Relative level and kinetics of the antibody response to each truncated cartilage oligomeric matrix protein (COMP) fragment. (A) Graphical representation of the domain composition of the recombinant mouse COMP proteins used in this study. pCOMP: pentameric COMP; mCOMP: monomeric COMP; EGF: epidermal growth factor; TIII: thrombospondin type 3; CG: C-terminal globular domain. (B) Medium was collected from each transfected cell line and purified using Ni-NTA affinity resin followed by a concentration step using ion-exchange chromatography as described in Materials and methods, and 10 μl of the purified proteins were subjected to 4 to 10% gradient SDS-PAGE under reducing conditions. (C) Relative level of antibody response to different recombinant COMP fragments.
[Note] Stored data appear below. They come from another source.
-- pv_equiv track=rewrite | github.com/aabarbosa/Python | .py/164.py | constroi_matriz
-- ===== SOURCE A (Python) =====
-- def constroi_matriz(lin, col, list_values):
-- 	'''
-- 	Constrói e retorna uma matriz de dimensões 'lin' por 'col'
-- 	através dos valores fornecidos.
--
-- 	'''
--
-- 	assert len(list_values) == lin * col, 'Dados inválidos'
--
-- 	M_model = [col*[0] for i in range(lin)]
--
-- 	indice = 0
-- 	for i in range(len(M_model)):
-- 		for j in range(len(M_model[0])):
-- 			M_model[i][j] = list_values[indice]
-- 			indice += 1
--
-- 	return M_model
-- ===== SOURCE B (Python) =====
-- def constroi_matriz(lin, col, list_values):
--     '''
--     Constrói e retorna uma matriz de dimensões 'lin' por 'col'
--     através dos valores fornecidos.
--     '''
--     assert len(list_values) == lin * col, 'Dados inválidos'
--     return [list_values[i*col:(i+1)*col] for i in range(lin)]
-- ===== Notes on version B (the rewrite author's own statement) =====
-- stated objective: simpler
-- what changed: Replaces the preallocated zero matrix plus nested per-cell write loop with a running index by a single row comprehension that carves each row out of the flat list as one contiguous slice.
import Mathlib
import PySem

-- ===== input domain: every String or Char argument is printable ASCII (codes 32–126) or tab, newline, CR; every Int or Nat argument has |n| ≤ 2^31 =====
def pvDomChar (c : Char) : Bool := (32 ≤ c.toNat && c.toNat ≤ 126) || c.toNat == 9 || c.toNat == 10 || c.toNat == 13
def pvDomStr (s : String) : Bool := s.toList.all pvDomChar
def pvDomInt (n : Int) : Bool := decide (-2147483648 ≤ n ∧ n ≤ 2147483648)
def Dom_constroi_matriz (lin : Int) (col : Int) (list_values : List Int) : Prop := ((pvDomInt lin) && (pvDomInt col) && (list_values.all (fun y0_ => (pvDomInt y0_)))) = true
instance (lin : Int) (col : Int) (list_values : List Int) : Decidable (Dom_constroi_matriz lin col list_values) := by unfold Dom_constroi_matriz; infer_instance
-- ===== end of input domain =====

-- B builds each row as one contiguous slice of the flat list instead of A's nested
-- per-cell writes into a preallocated zero matrix with a running index.

-- ===== PORT A =====
-- inner loop body: M_model[i][j] = list_values[indice]; indice += 1
def pvInnerA (lv : List Int) (i : Nat) (st : List (List Int) × Nat) (j : Nat) : List (List Int) × Nat :=
  (st.1.set i ((st.1.getD i []).set j (PySem.List.pyGetD lv (st.2 : Int) 0)), st.2 + 1)

-- outer loop body: for j in range(len(M_model[0])): …
def pvOuterA (lv : List Int) (st : List (List Int) × Nat) (i : Nat) : List (List Int) × Nat :=
  (List.range (st.1.headD []).length).foldl (pvInnerA lv i) st

-- M_model = [col*[0] for i in range(lin)]; indice = 0; for i in range(len(M_model)): …
def constroi_matriz (lin : Int) (col : Int) (list_values : List Int) : List (List Int) :=
  ((List.range ((PySem.List.pyRange 0 lin 1).map (fun _ => List.replicate col.toNat 0)).length).foldl
      (pvOuterA list_values)
      ((PySem.List.pyRange 0 lin 1).map (fun _ => List.replicate col.toNat 0), 0)).1

-- ===== PORT B =====
def constroi_matriz_alt (lin : Int) (col : Int) (list_values : List Int) : List (List Int) :=
  (PySem.List.pyRange 0 lin 1).map
    (fun i => PySem.List.slice list_values (some (i * col)) (some ((i + 1) * col)))

-- ===== PRECONDITION & SPEC =====
-- Pre_ excludes exactly the inputs on which A's assert fails (AssertionError).
def Pre_constroi_matriz (lin : Int) (col : Int) (list_values : List Int) : Prop :=
  (list_values.length : Int) = lin * col
instance (lin : Int) (col : Int) (list_values : List Int) : Decidable (Pre_constroi_matriz lin col list_values) := by unfold Pre_constroi_matriz; infer_instance

def pvWitness_constroi_matriz : Int × Int × List Int := (2, 3, [1, 2, 3, 4, 5, 6])

def Spec_constroi_matriz (lin : Int) (col : Int) (list_values : List Int) (out : List (List Int)) : Prop := out = constroi_matriz_alt lin col list_values
instance (lin : Int) (col : Int) (list_values : List Int) (out : List (List Int)) : Decidable (Spec_constroi_matriz lin col list_values out) := by unfold Spec_constroi_matriz; infer_instance

-- ===== CLAIM (what is proved, stated in full; the proofs are below) =====
def Claim_equal_constroi_matriz : Prop := ∀ (lin : Int) (col : Int) (list_values : List Int), Dom_constroi_matriz lin col list_values → Pre_constroi_matriz lin col list_values → Spec_constroi_matriz lin col list_values (constroi_matriz lin col list_values)

-- ===== LEMMAS AND PROOFS =====

-- the row segment A writes starting at flat index k is a slice, once k + c ≤ lv.length
lemma pv_seg_eq (lv : List Int) (k c : Nat) (h : k + c ≤ lv.length) :
    (List.range c).map (fun j => lv.getD (k + j) 0) = (lv.drop k).take c := by
  apply List.ext_getElem
  · rw [List.length_map, List.length_range, List.length_take, List.length_drop]; omega
  · intro n h1 h2
    simp only [List.getElem_map, List.getElem_range, List.getElem_take, List.getElem_drop]
    rw [List.getD_eq_getElem _ _ (by simp at h1 ⊢; omega)]

-- the inner loop writes cells 0..m-1 of row i from flat positions k, k+1, …
lemma pv_inner_fold (lv : List Int) (i : Nat) (M : List (List Int)) (hi : i < M.length)
    (k : Nat) : ∀ (m : Nat), m ≤ (M.getD i []).length →
    (List.range m).foldl (pvInnerA lv i) (M, k)
      = (M.set i (((List.range m).map (fun j => lv.getD (k + j) 0)) ++ (M.getD i []).drop m), k + m) := by
  intro m
  induction m with
  | zero =>
    intro _
    simp only [List.range_zero, List.foldl_nil, List.map_nil, List.nil_append, List.drop_zero,
      Nat.add_zero]
    rw [List.getD_eq_getElem _ _ (by simpa using hi), List.set_getElem_self]
  | succ m ih =>
    intro hm
    rw [List.range_succ, List.foldl_append, ih (by omega)]
    have hlen : ((List.range m).map (fun j => lv.getD (k + j) 0)).length = m := by simp
    simp only [List.foldl_cons, List.foldl_nil, pvInnerA, Prod.mk.injEq]
    refine ⟨?_, by omega⟩
    have hget : (M.set i ((List.range m).map (fun j => lv.getD (k + j) 0)
          ++ (M.getD i []).drop m)).getD i []
        = (List.range m).map (fun j => lv.getD (k + j) 0) ++ (M.getD i []).drop m := by
      rw [List.getD_eq_getElem _ _ (by simpa using hi), List.getElem_set_self]
    rw [hget, List.set_set]
    rw [List.drop_eq_getElem_cons (show m < (M.getD i []).length by omega)]
    rw [List.set_append_right _ _ (le_of_eq hlen)]
    simp only [hlen, Nat.sub_self, List.set_cons_zero, PySem.List.pyGetD_natCast,
      List.map_append, List.map_cons, List.map_nil, List.append_assoc, List.cons_append,
      List.nil_append]

-- the outer loop, given the rows already done and the untouched zero rows ahead
lemma pv_outer_fold (lv : List Int) (c : Nat) :
    ∀ (n s : Nat) (done : List (List Int)),
    done.length = s →
    (∀ row ∈ done, row.length = c) →
    (s + n) * c ≤ lv.length →
    (List.range' s n).foldl (pvOuterA lv) (done ++ List.replicate n (List.replicate c 0), s * c)
      = (done ++ (List.range' s n).map (fun t => (lv.drop (t * c)).take c), (s + n) * c) := by
  intro n
  induction n with
  | zero => intro s done hs _ _; simp
  | succ n ih =>
    intro s done hs hdone hlen
    have hc1 : (s + 1) * c ≤ lv.length :=
      le_trans (Nat.mul_le_mul_right _ (by omega)) hlen
    have hseg : s * c + c ≤ lv.length := by rw [Nat.succ_mul] at hc1; exact hc1
    rw [List.range'_succ, List.foldl_cons]
    have hM : (done ++ List.replicate (n + 1) (List.replicate c 0)).getD s []
        = List.replicate c (0 : Int) := by
      rw [List.getD_eq_getElem _ _ (by simp; omega)]
      rw [List.getElem_append_right (by omega)]
      simp [hs]
    have hhead : ((done ++ List.replicate (n + 1) (List.replicate c 0)).headD []).length = c := by
      cases done with
      | nil => simp [List.replicate_succ]
      | cons r rest => simpa using hdone r (by simp)
    have hstep : pvOuterA lv (done ++ List.replicate (n + 1) (List.replicate c 0), s * c) s
        = (done ++ (lv.drop (s * c)).take c :: List.replicate n (List.replicate c 0),
           (s + 1) * c) := by
      unfold pvOuterA
      rw [hhead]
      rw [pv_inner_fold lv s _ (by simp; omega) (s * c) c (by rw [hM]; simp)]
      rw [hM, pv_seg_eq lv (s * c) c hseg]
      simp only [Prod.mk.injEq]
      refine ⟨?_, by ring⟩
      simp only [List.drop_replicate, Nat.sub_self, List.replicate_zero, List.append_nil]
      rw [List.replicate_succ, List.set_append_right _ _ (le_of_eq hs)]
      simp [hs]
    rw [hstep]
    have hih := ih (s + 1) (done ++ [(lv.drop (s * c)).take c]) (by simp [hs])
      (by intro row hrow
          rcases List.mem_append.1 hrow with h | h
          · exact hdone row h
          · simp only [List.mem_singleton] at h
            subst h
            simp
            omega)
      (by rw [show s + 1 + n = s + (n + 1) from by omega]; exact hlen)
    simp only [List.append_assoc, List.cons_append, List.nil_append] at hih
    rw [hih]
    simp only [List.map_cons, Prod.mk.injEq]
    exact ⟨trivial, by ring⟩

theorem constroi_matriz_spec : Claim_equal_constroi_matriz := by
  intro lin col lv _ hpre
  unfold Spec_constroi_matriz Pre_constroi_matriz at *
  unfold constroi_matriz constroi_matriz_alt
  by_cases hl : lin ≤ 0
  · rw [PySem.List.pyRange_one_eq_nil hl]
    simp
  · replace hl : 0 < lin := by omega
    have hc : 0 ≤ col := by nlinarith [lv.length.cast_nonneg (α := Int)]
    set r := lin.toNat with hr
    set c := col.toNat with hcn
    have hlin : lin = (r : Int) := by omega
    have hcol : col = (c : Int) := by omega
    have hlvlen : lv.length = r * c := by
      have h2 : (lv.length : Int) = (r : Int) * (c : Int) := by rw [← hlin, ← hcol]; exact hpre
      exact_mod_cast h2
    have hpr : PySem.List.pyRange 0 lin 1 = (List.range r).map (fun k : Nat => (k : Int)) := by
      apply List.ext_getElem
      · rw [PySem.List.length_pyRange_one, List.length_map, List.length_range]; omega
      · intro n h1 h2
        rw [PySem.List.getElem_pyRange_one]
        simp only [List.getElem_map, List.getElem_range, zero_add]
    rw [hpr]
    have hM0 : List.map (fun _ => List.replicate c (0 : Int))
        ((List.range r).map (fun k : Nat => (k : Int))) = List.replicate r (List.replicate c 0) := by
      rw [List.map_map]
      rw [show ((fun _ => List.replicate c (0 : Int)) ∘ (fun k : Nat => (k : Int)))
          = (fun _ : Nat => List.replicate c (0 : Int)) from rfl]
      simp [List.map_const']
    simp only [List.length_map, List.length_range]
    rw [hM0]
    have hout := pv_outer_fold lv c r 0 [] rfl (by simp) (by simp [hlvlen])
    simp only [List.nil_append, Nat.zero_add, Nat.zero_mul] at hout
    rw [List.range_eq_range', hout]
    dsimp only
    rw [List.map_map, ← List.range_eq_range']
    apply List.map_congr_left
    intro k hk
    simp only [Function.comp]
    rw [hcol]
    rw [show ((k : Int)) * ((c : Nat) : Int) = ((k * c : Nat) : Int) from by push_cast; ring]
    rw [show ((k : Int) + 1) * ((c : Nat) : Int) = ((k * c : Nat) : Int) + ((c : Nat) : Int) from by
      push_cast; ring]
    exact (PySem.List.slice_natCast_add lv (k * c) c).symm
Full length COMP (pCOMP) and COMP fragments (10 μg/ml in 100 μl) were tested by ELISA for COMP autoantibody response. Serum samples from COMP^+/+Ncf1*/*mice were taken at day 50 after immunization with rat COMP and diluted 1:1000 for the assay. Background levels were determined for each test using antigen, coated, but without primary antibodies in the wells. Results are expressed as absorbance reading at 405 nm and represent the mean and SEM of 13 mice. The lower binding to the TIII1-CG fragment compared to pCOMP, mCOMP or EGF1-TIII8 was confirmed to be statistically significant (P ≤ 0.05). (D) Kinetics of antibody response to rat COMP, full length mouse COMP (pCOMP) and mouse COMP fragments. Serum samples from COMP^+/+Ncf1*/* mice were taken at days 15, 30, 50 and 85 after immunization with rat COMP and were subjected to ELISA. Sera were diluted 1:1000 for the assays. Data represent the mean values from 13 mice.